The merger, which is now pending shareholder and regulatory approval, will
result in Comercis being merged into NewGold, and the company will then be a
true Internet company with a new stock name and symbol to represent the change.
NewGold shareholders will have their shares reverse split, converting every 12
shares of NewGold stock into one share of the new company stock. Current
shareholders of Comercis stock will then trade their shares for an equal number
of new company shares. Upon the effective merger date -- after the reverse split
and exchange of shares -- approximately 20 million shares of the new company
stock will be outstanding. Additionally, the company will be officially changing
its name to Comercis, and the stock will be trading under a new ticker symbol.
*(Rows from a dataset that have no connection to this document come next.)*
-- ===== CLAIM (what is proved, stated in full; the proofs are below) =====
def Claim_equal_is_valid_as_number : Prop := ∀ (as_number : String), Dom_is_valid_as_number as_number → Spec_is_valid_as_number as_number (is_valid_as_number as_number)

-- ===== LEMMAS AND PROOFS =====

-- a digit string contains no '.'
theorem pv_dot_not_mem_of_isdigit (cs : List Char) (h : cs.all PySem.Chars.isdigit = true) :
    '.' ∉ cs := by
  intro hmem
  have := (List.all_eq_true.mp h) '.' hmem
  simp [PySem.Chars.isdigit] at this

-- one step of splitOn.go with the single-char separator '.'
theorem pv_go_step (fuel : Nat) (c : Char) (rest cur : List Char) (acc : List (List Char)) :
    PySem.Chars.splitOn.go ['.'] (fuel+1) (c :: rest) cur acc =
      if c = '.' then PySem.Chars.splitOn.go ['.'] fuel rest [] (cur.reverse :: acc)
      else PySem.Chars.splitOn.go ['.'] fuel rest (c :: cur) acc := by
  by_cases hc : c = '.'
  · subst hc; simp [PySem.Chars.splitOn.go, List.isPrefixOf]
  · simp [PySem.Chars.splitOn.go, List.isPrefixOf, Ne.symm hc, hc]

-- splitOn.go on a chunk without the separator just closes the current piece
theorem pv_go_no_sep (fuel : Nat) (l cur : List Char) (acc : List (List Char))
    (h : '.' ∉ l) :
    PySem.Chars.splitOn.go ['.'] fuel l cur acc = acc.reverse ++ [cur.reverse ++ l] := by
  induction fuel generalizing l cur acc with
  | zero => simp [PySem.Chars.splitOn.go]
  | succ fuel ih =>
    cases l with
    | nil => simp [PySem.Chars.splitOn.go]
    | cons c rest =>
      have hc : c ≠ '.' := fun hh => h (hh ▸ List.mem_cons_self)
      have hrest : '.' ∉ rest := fun hh => h (List.mem_cons_of_mem _ hh)
      rw [pv_go_step, if_neg hc, ih rest (c :: cur) acc hrest]
      simp

-- splitOn.go consumes a separator-free prefix into cur
theorem pv_go_prefix (a : List Char) (ha : '.' ∉ a) (fuel : Nat) (l cur : List Char) (acc : List (List Char)) :
    PySem.Chars.splitOn.go ['.'] (a.length + fuel) (a ++ l) cur acc =
      PySem.Chars.splitOn.go ['.'] fuel l (a.reverse ++ cur) acc := by
  induction a generalizing cur with
  | nil => simp
  | cons c a' ih =>
    have hc : c ≠ '.' := fun hh => ha (hh ▸ List.mem_cons_self)
    have ha' : '.' ∉ a' := fun hh => ha (List.mem_cons_of_mem _ hh)
    have : (c :: a').length + fuel = (a'.length + fuel) + 1 := by simp; omega
    rw [this, List.cons_append, pv_go_step, if_neg hc, ih ha' (c :: cur)]
    simp

-- splitOn.go on a chunk containing the separator produces at least two more pieces
theorem pv_go_sep_len (fuel : Nat) (l cur : List Char) (acc : List (List Char))
    (hmem : '.' ∈ l) (hfuel : l.length ≤ fuel) :
    acc.length + 2 ≤ (PySem.Chars.splitOn.go ['.'] fuel l cur acc).length := by
  induction fuel generalizing l cur acc with
  | zero =>
    cases l with
    | nil => simp at hmem
    | cons c rest => simp at hfuel
  | succ fuel ih =>
    cases l with
    | nil => simp at hmem
    | cons c rest =>
      rw [pv_go_step]
      by_cases hc : c = '.'
      · rw [if_pos hc]
        by_cases hr : '.' ∈ rest
        · have := ih rest [] (cur.reverse :: acc) hr (by simp at hfuel; omega)
          simp only [List.length_cons] at this ⊢
          omega
        · rw [pv_go_no_sep fuel rest [] (cur.reverse :: acc) hr]
          simp
      · rw [if_neg hc]
        have hr : '.' ∈ rest := by
          cases hmem with
          | head => exact absurd rfl hc
          | tail _ h => exact h
        exact ih rest (c :: cur) acc hr (by simp at hfuel; omega)

-- splitOn with exactly one dot gives the two surrounding pieces
theorem pv_splitOn_one_dot (a b : List Char) (ha : '.' ∉ a) (hb : '.' ∉ b) :
    PySem.Chars.splitOn (a ++ '.' :: b) ['.'] = [a, b] := by
  unfold PySem.Chars.splitOn
  have hlen : (a ++ '.' :: b).length + 1 = a.length + (b.length + 2) := by simp; omega
  rw [hlen, pv_go_prefix a ha, pv_go_step, if_pos rfl, pv_go_no_sep _ _ _ _ hb]
  simp

-- splitOn with two or more dots has at least three pieces
theorem pv_splitOn_two_dots_len (a b : List Char) (ha : '.' ∉ a) (hb : '.' ∈ b) :
    3 ≤ (PySem.Chars.splitOn (a ++ '.' :: b) ['.']).length := by
  unfold PySem.Chars.splitOn
  have hlen : (a ++ '.' :: b).length + 1 = a.length + (b.length + 2) := by simp; omega
  rw [hlen, pv_go_prefix a ha, pv_go_step, if_pos rfl]
  have := pv_go_sep_len (b.length + 1) b [] [(a.reverse).reverse] hb (by omega)
  simpa using this

-- first-occurrence decomposition at '.'
theorem pv_first_dot (cs : List Char) (h : '.' ∈ cs) :
    ∃ a b, cs = a ++ '.' :: b ∧ '.' ∉ a := by
  induction cs with
  | nil => simp at h
  | cons c rest ih =>
    by_cases hc : c = '.'
    · exact ⟨[], rest, by simp [hc], by simp⟩
    · have hr : '.' ∈ rest := by
        cases h with
        | head => exact absurd rfl hc
        | tail _ h => exact h
      obtain ⟨a, b, heq, hna⟩ := ih hr
      exact ⟨c :: a, b, by simp [heq], by simp [Ne.symm hc, hna]⟩

-- B's scan over a dot-free list in the pre-dot state
theorem pv_scan_no_dot (cs : List Char) (h : '.' ∉ cs) (i : Nat) :
    pvBScan cs i none = if cs.all PySem.Chars.isdigit then some none else none := by
  induction cs generalizing i with
  | nil => simp [pvBScan]
  | cons c rest ih =>
    have hc : c ≠ '.' := fun hh => h (hh ▸ List.mem_cons_self)
    have hrest : '.' ∉ rest := fun hh => h (List.mem_cons_of_mem _ hh)
    by_cases hd : PySem.Chars.isdigit c = true
    · have hd' := hd
      simp only [PySem.Chars.isdigit] at hd'
      simp [pvBScan, hc, hd', ih hrest, hd]
    · have hd' : (decide ('0' ≤ c) && decide (c ≤ '9')) = false := by
        simpa [PySem.Chars.isdigit] using hd
      simp [pvBScan, hc, hd', hd]

-- B's scan after the dot: valid iff the rest is all digits (a second dot fails isdigit)
theorem pv_scan_some (cs : List Char) (d : Nat) (i : Nat) :
    pvBScan cs i (some d) =
      if cs.all PySem.Chars.isdigit then some (some d) else none := by
  induction cs generalizing i with
  | nil => simp [pvBScan]
  | cons c rest ih =>
    by_cases hc : c = '.'
    · subst hc
      simp [pvBScan, PySem.Chars.isdigit]
    · by_cases hd : PySem.Chars.isdigit c = true
      · have hd' := hd
        simp only [PySem.Chars.isdigit] at hd'
        simp [pvBScan, hc, hd', ih, hd]
      · have hd' : (decide ('0' ≤ c) && decide (c ≤ '9')) = false := by
          simpa [PySem.Chars.isdigit] using hd
        simp [pvBScan, hc, hd', hd]

-- B's scan over the pre-dot chunk reaches the dot with its position recorded
theorem pv_scan_through (a : List Char) (ha : '.' ∉ a) (l : List Char) (i : Nat) :
    pvBScan (a ++ '.' :: l) i none =
      if a.all PySem.Chars.isdigit then pvBScan l (i + a.length + 1) (some (i + a.length)) else none := by
  induction a generalizing i with
  | nil => simp [pvBScan]
  | cons c a' ih =>
    have hc : c ≠ '.' := fun hh => ha (hh ▸ List.mem_cons_self)
    have ha' : '.' ∉ a' := fun hh => ha (List.mem_cons_of_mem _ hh)
    by_cases hd : PySem.Chars.isdigit c = true
    · have hd' := hd
      simp only [PySem.Chars.isdigit] at hd'
      have harith1 : i + 1 + a'.length + 1 = i + (c :: a').length + 1 := by simp; omega
      have harith2 : i + 1 + a'.length = i + (c :: a').length := by simp; omega
      simp only [List.cons_append, pvBScan, if_neg hc, hd']
      rw [ih ha', harith1, harith2]
      simp [hd]
    · have hd' : (decide ('0' ≤ c) && decide (c ≤ '9')) = false := by
        simpa [PySem.Chars.isdigit] using hd
      simp [pvBScan, hc, hd', hd]

-- the single-number branch: A's if-form equals B's interval check
theorem pv_range_eq (n : Int) :
    (if (decide (n > 4294967295) || decide (n < 1)) = true then false else true)
      = (decide (1 ≤ n) && decide (n ≤ 4294967295)) := by
  by_cases h1 : n < 1
  · have h1' : ¬ (1 ≤ n) := by omega
    simp [h1, h1']
  · by_cases h2 : n > 4294967295
    · have h2' : ¬ (n ≤ 4294967295) := by omega
      simp [h2, h2']
    · have ha : 1 ≤ n := by omega
      have hb : n ≤ 4294967295 := by omega
      simp [h1, h2, ha, hb]

-- the two-part branch: A's loop over [a, b] equals B's emptiness-then-bounds form,
-- given both parts are all digits
theorem pv_loop_pair (a b : List Char) (hda : a.all PySem.Chars.isdigit = true)
    (hdb : b.all PySem.Chars.isdigit = true) :
    pvAEachNum [a, b] =
      (if a.isEmpty || b.isEmpty then false
       else decide ((PySem.Int.ofChars? a).getD 0 ≤ 65535) && decide ((PySem.Int.ofChars? b).getD 0 ≤ 65535)) := by
  simp only [pvAEachNum, PySem.Chars.strIsdigit, hda, hdb, Bool.and_true]
  by_cases hae : a.isEmpty
  · simp [hae]
  · by_cases hbe : b.isEmpty
    · by_cases h1 : (PySem.Int.ofChars? a).getD 0 > 65535 <;> simp [hae, hbe, h1]
    · by_cases h1 : (PySem.Int.ofChars? a).getD 0 > 65535
      · have h1' : ¬ ((PySem.Int.ofChars? a).getD 0 ≤ 65535) := by omega
        simp [hae, hbe, h1, h1']
      · have h1' : (PySem.Int.ofChars? a).getD 0 ≤ 65535 := by omega
        by_cases h2 : (PySem.Int.ofChars? b).getD 0 > 65535
        · have h2' : ¬ ((PySem.Int.ofChars? b).getD 0 ≤ 65535) := by omega
          simp [hae, hbe, h1, h1', h2, h2']
        · have h2' : (PySem.Int.ofChars? b).getD 0 ≤ 65535 := by omega
          simp [hae, hbe, h1, h1', h2, h2']

-- ===== VERDICT (by name: the statement is the Claim_ definition above) =====
theorem is_valid_as_number_spec : Claim_equal_is_valid_as_number := by
  intro s _
  unfold Spec_is_valid_as_number is_valid_as_number is_valid_as_number_alt
  by_cases hm : '.' ∈ s.toList
  · -- at least one dot: A's isdigit branch is off
    have hnall : s.toList.all PySem.Chars.isdigit = false := by
      by_cases hh : s.toList.all PySem.Chars.isdigit = true
      · exact absurd hm (pv_dot_not_mem_of_isdigit _ hh)
      · simpa using hh
    have hsd : PySem.Str.strIsdigit s = false := by
      simp [PySem.Str.strIsdigit, PySem.Chars.strIsdigit, hnall]
    have hfind : (PySem.Str.find s "." != -1) = true := by
      simp only [bne_iff_ne, ne_eq, PySem.Str.find_eq, PySem.Chars.find_ne_neg_one_iff]
      exact (List.singleton_infix_iff _ _).mpr hm
    rw [hsd]
    simp only [Bool.false_eq_true, if_false, if_pos hfind]
    obtain ⟨a, b, heq, hna⟩ := pv_first_dot s.toList hm
    rw [heq, pv_scan_through a hna b 0]
    by_cases hda : a.all PySem.Chars.isdigit = true
    · rw [if_pos hda, pv_scan_some]
      by_cases hmb : '.' ∈ b
      · -- a second dot: both sides reject
        have hndb : b.all PySem.Chars.isdigit = false := by
          by_cases hh : b.all PySem.Chars.isdigit = true
          · exact absurd hmb (pv_dot_not_mem_of_isdigit _ hh)
          · simpa using hh
        have hlen := pv_splitOn_two_dots_len a b hna hmb
        have hne : ((PySem.Chars.splitOn (a ++ '.' :: b) ['.']).length != 2) = true := by
          simp only [bne_iff_ne, ne_eq]; omega
        simp [hndb, hne]
      · -- exactly one dot: split gives [a, b], scan records position a.length
        rw [pv_splitOn_one_dot a b hna hmb]
        by_cases hdb : b.all PySem.Chars.isdigit = true
        · rw [if_pos hdb, pv_loop_pair a b hda hdb]
          simp
        · have hndb : b.all PySem.Chars.isdigit = false := by simpa using hdb
          have hA : pvAEachNum [a, b] = false := by
            simp only [pvAEachNum, PySem.Chars.strIsdigit, hda, hndb, Bool.and_true, Bool.and_false]
            by_cases hae : a.isEmpty <;> by_cases h1 : (PySem.Int.ofChars? a).getD 0 > 65535 <;>
              simp [hae, h1]
          simp [hndb, hA]
    · -- non-digit before the dot: both sides reject
      have hnda : a.all PySem.Chars.isdigit = false := by simpa using hda
      simp only [hnda, Bool.false_eq_true, if_false]
      by_cases hmb : '.' ∈ b
      · have hlen := pv_splitOn_two_dots_len a b hna hmb
        have hne : ((PySem.Chars.splitOn (a ++ '.' :: b) ['.']).length != 2) = true := by
          simp only [bne_iff_ne, ne_eq]; omega
        simp [hne]
      · rw [pv_splitOn_one_dot a b hna hmb]
        have hA : pvAEachNum [a, b] = false := by
          simp [pvAEachNum, PySem.Chars.strIsdigit, hnda]
        simp [hA]
  · -- no dot at all
    have hfind : PySem.Chars.find s.toList ['.'] = -1 := by
      rw [PySem.Chars.find_eq_neg_one_iff]
      exact fun hin => hm ((List.singleton_infix_iff _ _).mp hin)
    rw [pv_scan_no_dot s.toList hm 0]
    by_cases hall : s.toList.all PySem.Chars.isdigit = true
    · rw [if_pos hall]
      by_cases hse : s.toList.isEmpty
      · have hsd : PySem.Str.strIsdigit s = false := by
          simp [PySem.Str.strIsdigit, PySem.Chars.strIsdigit, hse]
        rw [hsd]
        simp [hse, hfind]
      · have hsd : PySem.Str.strIsdigit s = true := by
          simp only [PySem.Str.strIsdigit, PySem.Chars.strIsdigit, hall, Bool.and_true]
          simpa using hse
        rw [hsd]
        simp only [if_true, hse, Bool.false_eq_true, if_false]
        simpa [PySem.Int.ofStr?] using pv_range_eq ((PySem.Int.ofStr? s).getD 0)
    · have hnall : s.toList.all PySem.Chars.isdigit = false := by simpa using hall
      have hsd : PySem.Str.strIsdigit s = false := by
        simp [PySem.Str.strIsdigit, PySem.Chars.strIsdigit, hnall]
      rw [hsd]
      simp [hfind, hnall]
"Comercis is excited to move the merger to the next stage and one step closer to
completion," said Chris Meux, president and CEO for Comercis. "We are confident
that current shareholders in both companies will approve the merger and we look
forward to generating positive returns on their investments."
With established industry partners such as Xoom, BellSouth, and Netopia,
Comercis provides shareholders with a strong, growth oriented business, ideal
for today's Internet and business economy, as well as rapid growth potential.
About Comercis
Comercis, based near Dallas, Texas, was founded as Business Web, Inc. in 1997
with the vision of becoming the world's first business-to-business cyber
community management and development company. With Cybermovers.net, Comercis
provides businesses with start-to-finish knowledge and understanding of how to
design, create, host and develop entire Internet communities. Comercis'
Cybermovers service is the preferred move-in service for Netopia's [NASDAQ:
NTPA] Virtual Office web site owners. The service is available where Virtual
Office is featured on the Netscape [NYSE: AOL] Small Business Center at
www.nvo.com, the Intuit [NASDAQ: INTU] Small Business Smart Buyers Guide at
www.home.mynvo.com, as well as www.cybermovers.net. Additionally, the company is
focusing its attention onto the business-to-business vertical trade communities.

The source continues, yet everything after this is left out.